Patient-level resource utilisation data were combined with relevant unit cost data for the price year 2014–2015 to calculate total costs. Unit costs not available for this price year were inflated to 2014/2015 prices using the consumer price index [
57]. Costs occurring in the second year were discounted at a rate of 3.5% [
56]. Unit cost figures were sourced from the Personal Social Services Research Unit’s unit costs of Health and Social Care 2015 and national NHS Reference Costs [
58,
59].
Follow-up questionnaire completion dates were missing in a small number of cases (
n = 2). In these instances, dates were imputed using the mean length of time between baseline and follow-up for the sample for the purpose of QALY and cost calculations. Missing information on age and gender were sourced from the linked hospital administrative data, where available (gender
n = 6, age
n = 35). For the remaining individuals with missing age (
n = 30) or missing baseline EQ-5D-5L (
n = 29), mean imputation was used to ensure independence from treatment allocation [
60].
For missing EQ-5D-5L and resource use data, we used multiple imputation by chained equations (ICE) to generate 50 imputed datasets assuming the data were missing at random. The independent variables specified in the imputation models were age, gender, treatment arm and baseline EQ-5D-5L. To account for non-normality, predictive mean matching was used which forces imputations to only take values observed in the original dataset. Multiple imputation (MI) was conducted using Stata’s ICE package, and analysis using Stata’s MI package.

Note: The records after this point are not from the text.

-- pv_equiv track=rewrite | github.com/SHJoon/Algorithms | arrays/7_skyline_heights.py | skyline_heights
-- ===== SOURCE A (Python) =====
-- def skyline_heights(lst):
--     highest_floor = lst[0]
--     visible = [highest_floor]
--
--     for floor in lst:
--         if floor > highest_floor:
--             visible.append(floor)
--             highest_floor = floor
--
--     return visible
-- ===== SOURCE B (Python) =====
-- def skyline_heights(lst):
--     # Two-pass decomposition: build the running-maximum table, then
--     # emit entries where the running max strictly increased.
--     runmax = [lst[0]]
--     m = lst[0]
--     for x in lst[1:]:
--         m = max(m, x)
--         runmax.append(m)
--     res = [runmax[0]]
--     for prev, cur in zip(runmax, runmax[1:]):
--         if cur != prev:
--             res.append(cur)
--     return res
-- ===== Notes on version B (the rewrite author's own statement) =====
-- stated objective: alternative
-- what changed: Replaces the fused track-and-append loop by a two-pass decomposition: first build a running-maximum table, then scan adjacent table entries and emit each strict increase.
import Mathlib
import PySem

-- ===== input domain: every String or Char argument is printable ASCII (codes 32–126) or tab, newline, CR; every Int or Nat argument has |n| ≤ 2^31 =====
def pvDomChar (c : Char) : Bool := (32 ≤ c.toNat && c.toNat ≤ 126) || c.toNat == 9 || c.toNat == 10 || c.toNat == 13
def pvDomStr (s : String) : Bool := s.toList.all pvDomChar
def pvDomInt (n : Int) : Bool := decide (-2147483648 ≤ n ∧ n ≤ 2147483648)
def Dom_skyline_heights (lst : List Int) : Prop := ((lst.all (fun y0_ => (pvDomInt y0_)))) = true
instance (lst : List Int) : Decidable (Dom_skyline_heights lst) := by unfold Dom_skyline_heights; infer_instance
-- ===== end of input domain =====

-- B replaces A's fused track-and-append loop with a running-maximum table built first,
-- then a second pass emitting strict increases of that table (alternative decomposition, same cost).


-- ===== PORT A =====
-- lst[0] raises IndexError on []; Pre_ excludes the empty list, headD's default is never used under Pre_.
def skyline_heights (lst : List Int) : List Int :=
  let h := lst.headD 0
  (lst.foldl (fun (st : List Int × Int) floor =>
      if floor > st.2 then (st.1 ++ [floor], floor) else st) ([h], h)).1

-- ===== PORT B =====
-- first pass: running-maximum table (the pair tracks the list and its last element m);
-- second pass: zip adjacent table entries, keep strict increases.
def skyline_heights_alt (lst : List Int) : List Int :=
  let h := lst.headD 0
  let rm := (lst.tail.foldl (fun (st : List Int × Int) x =>
      (st.1 ++ [max st.2 x], max st.2 x)) ([h], h)).1
  (rm.zip rm.tail).foldl
    (fun res p => if p.2 ≠ p.1 then res ++ [p.2] else res) [rm.headD 0]

-- ===== PRECONDITION & SPEC =====
-- A raises IndexError on the empty list (lst[0]); B does too, so [] is excluded.
def Pre_skyline_heights (lst : List Int) : Prop := lst ≠ []
instance (lst : List Int) : Decidable (Pre_skyline_heights lst) := by unfold Pre_skyline_heights; infer_instance
def pvWitness_skyline_heights : List Int := [1, 3, 2, 5]

def Spec_skyline_heights (lst : List Int) (out : List Int) : Prop := out = skyline_heights_alt lst
instance (lst : List Int) (out : List Int) : Decidable (Spec_skyline_heights lst out) := by unfold Spec_skyline_heights; infer_instance

-- ===== CLAIM (what is proved, stated in full; the proofs are below) =====
def Claim_equal_skyline_heights : Prop := ∀ (lst : List Int), Dom_skyline_heights lst → Pre_skyline_heights lst → Spec_skyline_heights lst (skyline_heights lst)

-- ===== LEMMAS AND PROOFS =====

-- A's loop body, as structural recursion on the remaining floors given the current max m.
def fA (m : Int) : List Int → List Int
  | [] => []
  | x :: xs => if x > m then x :: fA x xs else fA m xs

-- running-maximum scan with current max m
def scanM (m : Int) : List Int → List Int
  | [] => []
  | x :: xs => max m x :: scanM (max m x) xs

-- B's second pass, as recursion on the table tail given the previous entry.
def fB (prev : Int) : List Int → List Int
  | [] => []
  | x :: xs => if x ≠ prev then x :: fB x xs else fB x xs

theorem foldlA_eq (xs : List Int) : ∀ (vis : List Int) (m : Int),
    xs.foldl (fun (st : List Int × Int) floor =>
      if floor > st.2 then (st.1 ++ [floor], floor) else st) (vis, m)
    = (vis ++ fA m xs, xs.foldl (fun a x => if x > a then x else a) m) := by
  induction xs with
  | nil => intro vis m; simp [fA]
  | cons x xs ih =>
    intro vis m
    by_cases h : x > m
    · simp [List.foldl_cons, h, fA, ih]
    · simp [List.foldl_cons, h, fA, ih]

theorem foldlB_eq (xs : List Int) : ∀ (acc : List Int) (m : Int),
    xs.foldl (fun (st : List Int × Int) x =>
      (st.1 ++ [max st.2 x], max st.2 x)) (acc, m)
    = (acc ++ scanM m xs, xs.foldl max m) := by
  induction xs with
  | nil => intro acc m; simp [scanM]
  | cons x xs ih => intro acc m; simp [List.foldl_cons, scanM, ih]

theorem foldl_zip_eq (l : List Int) : ∀ (prev : Int) (res : List Int),
    ((prev :: l).zip l).foldl
      (fun res p => if p.2 ≠ p.1 then res ++ [p.2] else res) res
    = res ++ fB prev l := by
  induction l with
  | nil => intro prev res; simp [fB]
  | cons x xs ih =>
    intro prev res
    by_cases h : x ≠ prev
    · simp only [List.zip_cons_cons, List.foldl_cons, if_pos h, ih, fB]
      simp [h]
    · simp only [List.zip_cons_cons, List.foldl_cons, if_neg h, ih, fB]

theorem fB_scanM (xs : List Int) : ∀ (m : Int), fB m (scanM m xs) = fA m xs := by
  induction xs with
  | nil => intro m; simp [scanM, fA, fB]
  | cons x xs ih =>
    intro m
    by_cases h : x > m
    · have hmax : max m x = x := max_eq_right (le_of_lt h)
      simp [scanM, fB, fA, hmax, h.ne', h, ih]
    · have hmax : max m x = m := max_eq_left (le_of_not_gt h)
      simp [scanM, fB, fA, hmax, h, ih]

theorem fA_self (m : Int) (xs : List Int) : fA m (m :: xs) = fA m xs := by
  simp [fA]

-- ===== VERDICT (by name: the statement is the Claim_ definition above) =====
theorem skyline_heights_spec : Claim_equal_skyline_heights := by
  intro lst _ hpre
  match lst with
  | [] => exact absurd rfl hpre
  | h :: t =>
    show skyline_heights (h :: t) = skyline_heights_alt (h :: t)
    unfold skyline_heights skyline_heights_alt
    simp only [List.headD_cons, List.tail_cons]
    rw [foldlA_eq, foldlB_eq]
    simp only [fA_self]
    have hl : [h] ++ scanM h t = h :: scanM h t := by simp
    rw [hl]
    simp only [List.tail_cons, List.headD_cons]
    rw [foldl_zip_eq, fB_scanM]
-- pv_equiv track=rewrite | github.com/Mohamed-sa3d200/Conversion-of-Numbers-Systems | Conversion-of-Numbers-Systems/Conversion Systems.py | hexadecimal_to_octal
-- ===== SOURCE A (Python) =====
-- def hexadecimal_to_octal(your_num):
--     hex_chars = "0123456789ABCDEF"
--     octResult = ""
--     decimal_result = 0
--     for hex_digit in your_num:
--         decimal_result = decimal_result * 16 + hex_chars.index(hex_digit)
--     while decimal_result > 0:
--         rem = decimal_result % 8
--         octResult = str(rem) + octResult
--         decimal_result //= 8
--     return octResult
-- ===== SOURCE B (Python) =====
-- def hexadecimal_to_octal(your_num):
--     hex_chars = "0123456789ABCDEF"
--     bits = "".join(format(hex_chars.index(d), '04b') for d in your_num)
--     bits = "0" * ((3 - len(bits) % 3) % 3) + bits
--     octs = "".join(str(int(bits[i:i + 3], 2)) for i in range(0, len(bits), 3))
--     return octs.lstrip("0")
-- ===== Notes on version B (the rewrite author's own statement) =====
-- stated objective: idiomatic
-- what changed: Replaces A's accumulate-to-one-big-decimal fold plus repeated divide-by-8 loop with the textbook hex-to-octal route: emit 4 bits per hex digit, left-pad to a multiple of 3, regroup into 3-bit slices, map each to its octal digit and strip leading zeros.
import Mathlib
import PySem

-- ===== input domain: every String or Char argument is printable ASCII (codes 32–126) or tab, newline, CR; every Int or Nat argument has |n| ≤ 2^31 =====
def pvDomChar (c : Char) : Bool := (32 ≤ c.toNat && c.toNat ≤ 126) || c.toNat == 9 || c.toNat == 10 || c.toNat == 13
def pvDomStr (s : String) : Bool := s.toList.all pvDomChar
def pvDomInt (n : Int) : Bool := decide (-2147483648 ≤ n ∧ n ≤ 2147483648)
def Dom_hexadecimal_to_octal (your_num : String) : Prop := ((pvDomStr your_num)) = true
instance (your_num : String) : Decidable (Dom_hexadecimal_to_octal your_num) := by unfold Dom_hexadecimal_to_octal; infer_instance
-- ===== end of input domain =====

-- B converts via a binary-string intermediate (4 bits per hex digit, regrouped into 3-bit
-- octal digits) instead of A's accumulate-to-decimal-then-divide loop; objective: idiomatic/alternative.

-- ===== PORT A =====
-- hex_chars = "0123456789ABCDEF", shared by both ports
def pvHex : List Char := "0123456789ABCDEF".toList

-- hex_chars.index(c); the ValueError case (c not in hex_chars) is excluded by Pre_, so getD 0 is unreached there
def pvIdx (c : Char) : Nat := (PySem.List.index? pvHex c).getD 0

-- decimal_result stays nonnegative throughout (it starts at 0 and the digits are ≥ 0),
-- so Nat arithmetic is exact: Python's % 8 and // 8 on nonnegative ints are Nat.mod/Nat.div.
def pvOctLoopA (n : Nat) (acc : List Char) : List Char :=
  if 0 < n then pvOctLoopA (n / 8) (PySem.Int.toChars ((n % 8 : Nat) : Int) ++ acc) else acc

def hexadecimal_to_octal (your_num : String) : String :=
  String.ofList (pvOctLoopA (your_num.toList.foldl (fun a c => a * 16 + pvIdx c) 0) [])

-- ===== PORT B =====
-- format(n, '04b') for 0 ≤ n < 16: the four bits, most significant first
def pvBitc (b : Bool) : Char := if b then '1' else '0'
def pvFourBits (n : Nat) : List Char :=
  [pvBitc (n / 8 % 2 == 1), pvBitc (n / 4 % 2 == 1), pvBitc (n / 2 % 2 == 1), pvBitc (n % 2 == 1)]

-- the slices bits[i:i+3] for i in range(0, len(bits), 3)
def pvChunks3 (l : List Char) : List (List Char) :=
  match l with
  | [] => []
  | x :: xs => (x :: xs).take 3 :: pvChunks3 ((x :: xs).drop 3)
termination_by l.length
decreasing_by simp

-- str(int(g, 2)); int(g, 2) never raises on the '0'/'1' groups B builds, so getD 0 is unreached
def pvOctDigit (g : List Char) : List Char :=
  PySem.Int.toChars ((PySem.Int.ofCharsBase? g 2).getD 0)

def hexadecimal_to_octal_alt (your_num : String) : String :=
  let bits := your_num.toList.flatMap (fun d => pvFourBits (pvIdx d))
  let padded := List.replicate ((3 - bits.length % 3) % 3) '0' ++ bits
  -- octs.lstrip("0") on the char list: drop the leading '0' characters (exact for this chars argument)
  String.ofList (((pvChunks3 padded).flatMap pvOctDigit).dropWhile (· == '0'))

-- ===== PRECONDITION & SPEC =====
-- Pre_ excludes exactly the inputs where A raises ValueError: a character outside "0123456789ABCDEF"
def Pre_hexadecimal_to_octal (your_num : String) : Prop :=
  (your_num.toList.all (fun c => pvHex.contains c)) = true
instance (your_num : String) : Decidable (Pre_hexadecimal_to_octal your_num) := by
  unfold Pre_hexadecimal_to_octal; infer_instance
def pvWitness_hexadecimal_to_octal : String := "1A"
def Spec_hexadecimal_to_octal (your_num : String) (out : String) : Prop :=
  out = hexadecimal_to_octal_alt your_num
instance (your_num : String) (out : String) : Decidable (Spec_hexadecimal_to_octal your_num out) := by
  unfold Spec_hexadecimal_to_octal; infer_instance

-- ===== CLAIM (what is proved, stated in full; the proofs are below) =====
def Claim_equal_hexadecimal_to_octal : Prop := ∀ (your_num : String), Dom_hexadecimal_to_octal your_num → Pre_hexadecimal_to_octal your_num → Spec_hexadecimal_to_octal your_num (hexadecimal_to_octal your_num)

-- ===== LEMMAS AND PROOFS =====

-- value of a bit string, most significant first
def pvBitsVal (a : Nat) (l : List Char) : Nat :=
  l.foldl (fun x c => 2 * x + (if c == '1' then 1 else 0)) a

def pvAllBits (l : List Char) : Prop := ∀ c ∈ l, c = '0' ∨ c = '1'

-- the k-digit base-8 representation of n (with leading zeros)
def pvR (k : Nat) (n : Nat) : List Char :=
  match k with
  | 0 => []
  | k + 1 => pvR k (n / 8) ++ PySem.Int.toChars ((n % 8 : Nat) : Int)

-- the no-leading-zeros base-8 representation (A's while loop, accumulator made explicit)
def pvOctRec (n : Nat) : List Char :=
  if 0 < n then pvOctRec (n / 8) ++ PySem.Int.toChars ((n % 8 : Nat) : Int) else []

theorem pvIdx_lt (c : Char) : pvIdx c < 16 := by
  unfold pvIdx
  cases h : PySem.List.index? pvHex c with
  | none => simp
  | some k =>
    obtain ⟨hk, -, -⟩ := PySem.List.getElem_of_index?_eq_some h
    simpa [pvHex] using hk

theorem pvOctLoopA_eq (n : Nat) : ∀ acc, pvOctLoopA n acc = pvOctRec n ++ acc := by
  induction n using Nat.strong_induction_on with
  | _ n ih =>
    intro acc
    rw [pvOctLoopA, pvOctRec]
    by_cases h : 0 < n
    · rw [if_pos h, if_pos h, ih (n / 8) (Nat.div_lt_self h (by norm_num))]
      simp
    · simp [h]

theorem pvBitsVal_fourBits (a d : Nat) (hd : d < 16) :
    pvBitsVal a (pvFourBits d) = a * 16 + d := by
  simp only [pvBitsVal, pvFourBits, pvBitc, List.foldl]
  split_ifs <;> simp_all <;> omega

theorem pvBitsVal_append (a : Nat) (l₁ l₂ : List Char) :
    pvBitsVal a (l₁ ++ l₂) = pvBitsVal (pvBitsVal a l₁) l₂ := by
  simp [pvBitsVal, List.foldl_append]

theorem pvBitsVal_flatMap (cs : List Char) : ∀ a,
    pvBitsVal a (cs.flatMap (fun d => pvFourBits (pvIdx d))) =
      cs.foldl (fun x c => x * 16 + pvIdx c) a := by
  induction cs with
  | nil => intro a; simp [pvBitsVal]
  | cons c cs ih =>
    intro a
    rw [List.flatMap_cons, pvBitsVal_append, pvBitsVal_fourBits a _ (pvIdx_lt c), List.foldl_cons,
      ih]

theorem pvBitsVal_replicate : ∀ (k : Nat) (a : Nat), pvBitsVal a (List.replicate k '0') = a * 2 ^ k := by
  intro k
  induction k with
  | zero => intro a; simp [pvBitsVal]
  | succ k ih =>
    intro a
    rw [List.replicate_succ]
    show pvBitsVal (2 * a + (if ('0' : Char) == '1' then (1:Nat) else 0)) (List.replicate k '0') = _
    rw [ih]
    simp [pow_succ]
    ring

theorem pvBitsVal_shift (l : List Char) : ∀ a,
    pvBitsVal a l = a * 2 ^ l.length + pvBitsVal 0 l := by
  induction l with
  | nil => intro a; simp [pvBitsVal]
  | cons c l ih =>
    intro a
    show pvBitsVal (2 * a + (if c == '1' then (1:Nat) else 0)) l
        = a * 2 ^ (c :: l).length + pvBitsVal (2 * 0 + (if c == '1' then (1:Nat) else 0)) l
    rw [ih (2 * a + (if c == '1' then (1:Nat) else 0)),
      ih (2 * 0 + (if c == '1' then (1:Nat) else 0))]
    simp only [List.length_cons, pow_succ]
    ring

theorem pvBitsVal_lt (l : List Char) : pvBitsVal 0 l < 2 ^ l.length := by
  induction l with
  | nil => simp [pvBitsVal]
  | cons c l ih =>
    show pvBitsVal (2 * 0 + (if c == '1' then (1:Nat) else 0)) l < 2 ^ (c :: l).length
    rw [pvBitsVal_shift]
    have hmul : (2 * 0 + (if c == '1' then (1:Nat) else 0)) * 2 ^ l.length ≤ 1 * 2 ^ l.length :=
      Nat.mul_le_mul_right _ (by split <;> omega)
    simp only [List.length_cons, pow_succ] at *
    omega

theorem pvOctDigit_bits (b0 b1 b2 : Char) (h0 : b0 = '0' ∨ b0 = '1') (h1 : b1 = '0' ∨ b1 = '1')
    (h2 : b2 = '0' ∨ b2 = '1') :
    pvOctDigit [b0, b1, b2] = PySem.Int.toChars ((pvBitsVal 0 [b0, b1, b2] : Nat) : Int) ∧
      pvBitsVal 0 [b0, b1, b2] < 8 := by
  rcases h0 with h0|h0 <;> rcases h1 with h1|h1 <;> rcases h2 with h2|h2 <;>
    subst h0 h1 h2 <;> exact ⟨by decide, by decide⟩

theorem pvR_split (g : Nat) (hg : g < 8) : ∀ k r, r < 8 ^ k →
    pvR (k + 1) (g * 8 ^ k + r) = PySem.Int.toChars ((g : Nat) : Int) ++ pvR k r := by
  intro k
  induction k with
  | zero =>
    intro r hr
    have : r = 0 := by omega
    subst this
    show pvR 0 _ ++ _ = _
    have h1 : (g * 8 ^ 0 + 0) / 8 = 0 := by omega
    have h2 : (g * 8 ^ 0 + 0) % 8 = g := by omega
    rw [h1, h2, pvR]
    simp
  | succ k ih =>
    intro r hr
    have hq : g * 8 ^ (k + 1) + r = 8 * (g * 8 ^ k) + r := by ring
    have hp : (0:Nat) < 8 ^ k := pow_pos (by norm_num) k
    have hrk : r < 8 * 8 ^ k := by
      have : (8:Nat) ^ (k + 1) = 8 * 8 ^ k := by ring
      omega
    show pvR (k + 1) _ ++ _ = _
    have hdiv : (g * 8 ^ (k + 1) + r) / 8 = g * 8 ^ k + r / 8 := by
      rw [hq]; omega
    have hmod : (g * 8 ^ (k + 1) + r) % 8 = r % 8 := by
      rw [hq]; omega
    rw [hdiv, hmod, ih (r / 8) (by omega)]
    show _ = _ ++ pvR (k + 1) r
    conv_rhs => rw [pvR]
    simp

theorem pvChunks_flatMap : ∀ (k : Nat) (l : List Char), pvAllBits l → l.length = 3 * k →
    (pvChunks3 l).flatMap pvOctDigit = pvR k (pvBitsVal 0 l) := by
  intro k
  induction k with
  | zero =>
    intro l _ hl
    have : l = [] := List.eq_nil_of_length_eq_zero (by omega)
    subst this
    rw [show pvChunks3 [] = [] from by rw [pvChunks3]]
    rfl
  | succ k ih =>
    intro l hb hl
    match l, hl with
    | b0 :: b1 :: b2 :: rest, hl =>
      have hb0 := hb b0 (by simp)
      have hb1 := hb b1 (by simp)
      have hb2 := hb b2 (by simp)
      obtain ⟨hdig, hlt⟩ := pvOctDigit_bits b0 b1 b2 hb0 hb1 hb2
      have hrest : pvAllBits rest := fun c hc => hb c (by simp [hc])
      have hlen : rest.length = 3 * k := by simp at hl; omega
      rw [pvChunks3]
      simp only [List.take, List.drop, List.flatMap_cons]
      rw [ih rest hrest hlen, hdig]
      have hsplit : pvBitsVal 0 (b0 :: b1 :: b2 :: rest)
          = pvBitsVal 0 [b0, b1, b2] * 8 ^ k + pvBitsVal 0 rest := by
        have := pvBitsVal_append 0 [b0, b1, b2] rest
        simp only [List.cons_append, List.nil_append] at this
        rw [this, pvBitsVal_shift rest, hlen]
        have : (2:Nat) ^ (3 * k) = 8 ^ k := by
          rw [pow_mul]; norm_num
        rw [this]
      have hrlt : pvBitsVal 0 rest < 8 ^ k := by
        have := pvBitsVal_lt rest
        rw [hlen, pow_mul] at this
        norm_num at this
        exact this
      rw [hsplit, pvR_split _ hlt k _ hrlt]

theorem pvOctRec_ne_nil (m : Nat) (hm : 0 < m) : pvOctRec m ≠ [] := by
  rw [pvOctRec, if_pos hm]
  intro h
  rcases List.append_eq_nil_iff.mp h with ⟨-, h2⟩
  have h8 : m % 8 < 8 := Nat.mod_lt _ (by norm_num)
  interval_cases h : m % 8 <;> revert h2 <;> decide

theorem pvOctRec_small (m : Nat) (h1 : 0 < m) (h8 : m < 8) :
    pvOctRec m = PySem.Int.toChars ((m : Nat) : Int) := by
  rw [pvOctRec, if_pos h1]
  have hd : m / 8 = 0 := by omega
  have hm : m % 8 = m := by omega
  rw [hd, hm, pvOctRec]
  simp

set_option maxRecDepth 4096 in
theorem pvDropWhile_pvR : ∀ (k n : Nat), n < 8 ^ k →
    (pvR k n).dropWhile (· == '0') = pvOctRec n := by
  intro k
  induction k with
  | zero =>
    intro n hn
    have : n = 0 := by simpa using hn
    subst this
    rw [pvOctRec]
    rfl
  | succ k ih =>
    intro n hn
    have hp : (0:Nat) < 8 ^ k := pow_pos (by norm_num) k
    have h8 : (8:Nat) ^ (k + 1) = 8 * 8 ^ k := by ring
    have hdivlt : n / 8 < 8 ^ k := by omega
    have ihd := ih (n / 8) hdivlt
    show (pvR k (n / 8) ++ _).dropWhile _ = _
    rw [List.dropWhile_append, ihd]
    by_cases hn0 : 0 < n
    · by_cases hq : 0 < n / 8
      · rw [if_neg (by simp [pvOctRec_ne_nil _ hq])]
        conv_rhs => rw [pvOctRec, if_pos hn0]
      · have hz : n / 8 = 0 := by omega
        rw [hz]
        rw [if_pos (by rw [pvOctRec]; simp)]
        have hnm : n % 8 = n := by omega
        rw [hnm, pvOctRec_small n hn0 (by omega)]
        have hnd : 0 < n ∧ n < 8 := ⟨hn0, by omega⟩
        obtain ⟨h1, h2⟩ := hnd
        interval_cases n <;> decide
    · have hz : n = 0 := by omega
      subst hz
      rw [if_pos (by rw [pvOctRec]; simp)]
      rw [pvOctRec]
      simp [PySem.Int.toChars]

-- ===== VERDICT (by name: the statement is the Claim_ definition above) =====
theorem pvFourBits_bits (n : Nat) : ∀ c ∈ pvFourBits n, c = '0' ∨ c = '1' := by
  intro c hc
  simp only [pvFourBits, List.mem_cons, List.not_mem_nil, or_false] at hc
  rcases hc with h | h | h | h <;> rw [h] <;> unfold pvBitc <;> split <;> simp

theorem hexadecimal_to_octal_spec : Claim_equal_hexadecimal_to_octal := by
  unfold Claim_equal_hexadecimal_to_octal
  intro s _ _
  unfold Spec_hexadecimal_to_octal hexadecimal_to_octal hexadecimal_to_octal_alt
  simp only []
  set cs := s.toList with hcs
  set N := cs.foldl (fun a c => a * 16 + pvIdx c) 0 with hN
  set bits := cs.flatMap (fun d => pvFourBits (pvIdx d)) with hbits
  set p := (3 - bits.length % 3) % 3 with hpdef
  set padded := List.replicate p '0' ++ bits with hpad
  set K := (p + bits.length) / 3 with hK
  have hlen : padded.length = 3 * K := by
    rw [hpad]
    simp only [List.length_append, List.length_replicate]
    omega
  have hall : pvAllBits padded := by
    intro c hc
    rw [hpad] at hc
    rcases List.mem_append.mp hc with h | h
    · left; exact List.eq_of_mem_replicate h
    · obtain ⟨d, -, hd⟩ := List.mem_flatMap.mp h
      exact pvFourBits_bits _ c hd
  have hval : pvBitsVal 0 padded = N := by
    rw [hpad, pvBitsVal_append, pvBitsVal_replicate, Nat.zero_mul, hbits, pvBitsVal_flatMap]
  have hNlt : N < 8 ^ K := by
    have h := pvBitsVal_lt padded
    rw [hlen, pow_mul, hval] at h
    norm_num at h
    exact h
  rw [pvOctLoopA_eq, List.append_nil,
    pvChunks_flatMap K padded hall hlen, hval, pvDropWhile_pvR K N hNlt]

The incremental cost-effectiveness ratio (ICER) was calculated, adjusting for age, gender, and baseline EQ-5D-5L index score [
61]. To assess uncertainty surrounding the estimates and to account for the typically skewed nature of cost data, incremental costs and QALYs were bootstrapped using pairwise bootstrapping with replacement using 10,000 replications. Cost-effectiveness planes plot these 10,000 bootstrap replications of the ICER estimates to illustrate the uncertainty around the point estimate of the ICER in probabilistic terms. Finally, cost-effectiveness acceptability curves (CEACs) were plotted to graphically represent the probability of the intervention being cost-effective across a range of cost-effectiveness thresholds.
The primary economic analysis was based on a comparison on the full sample with MI. A sensitivity analysis was performed using only the complete case sample for which there were no missing data. We also took advantage of the implementation delays to perform a further sensitivity analysis separating the trial period into two parts: baseline to 6 months follow-up, where no treatment had yet been received; and 6 months to 20 months follow-up, where we expect any treatment effects to occur. Stata version 14 was used in the analysis.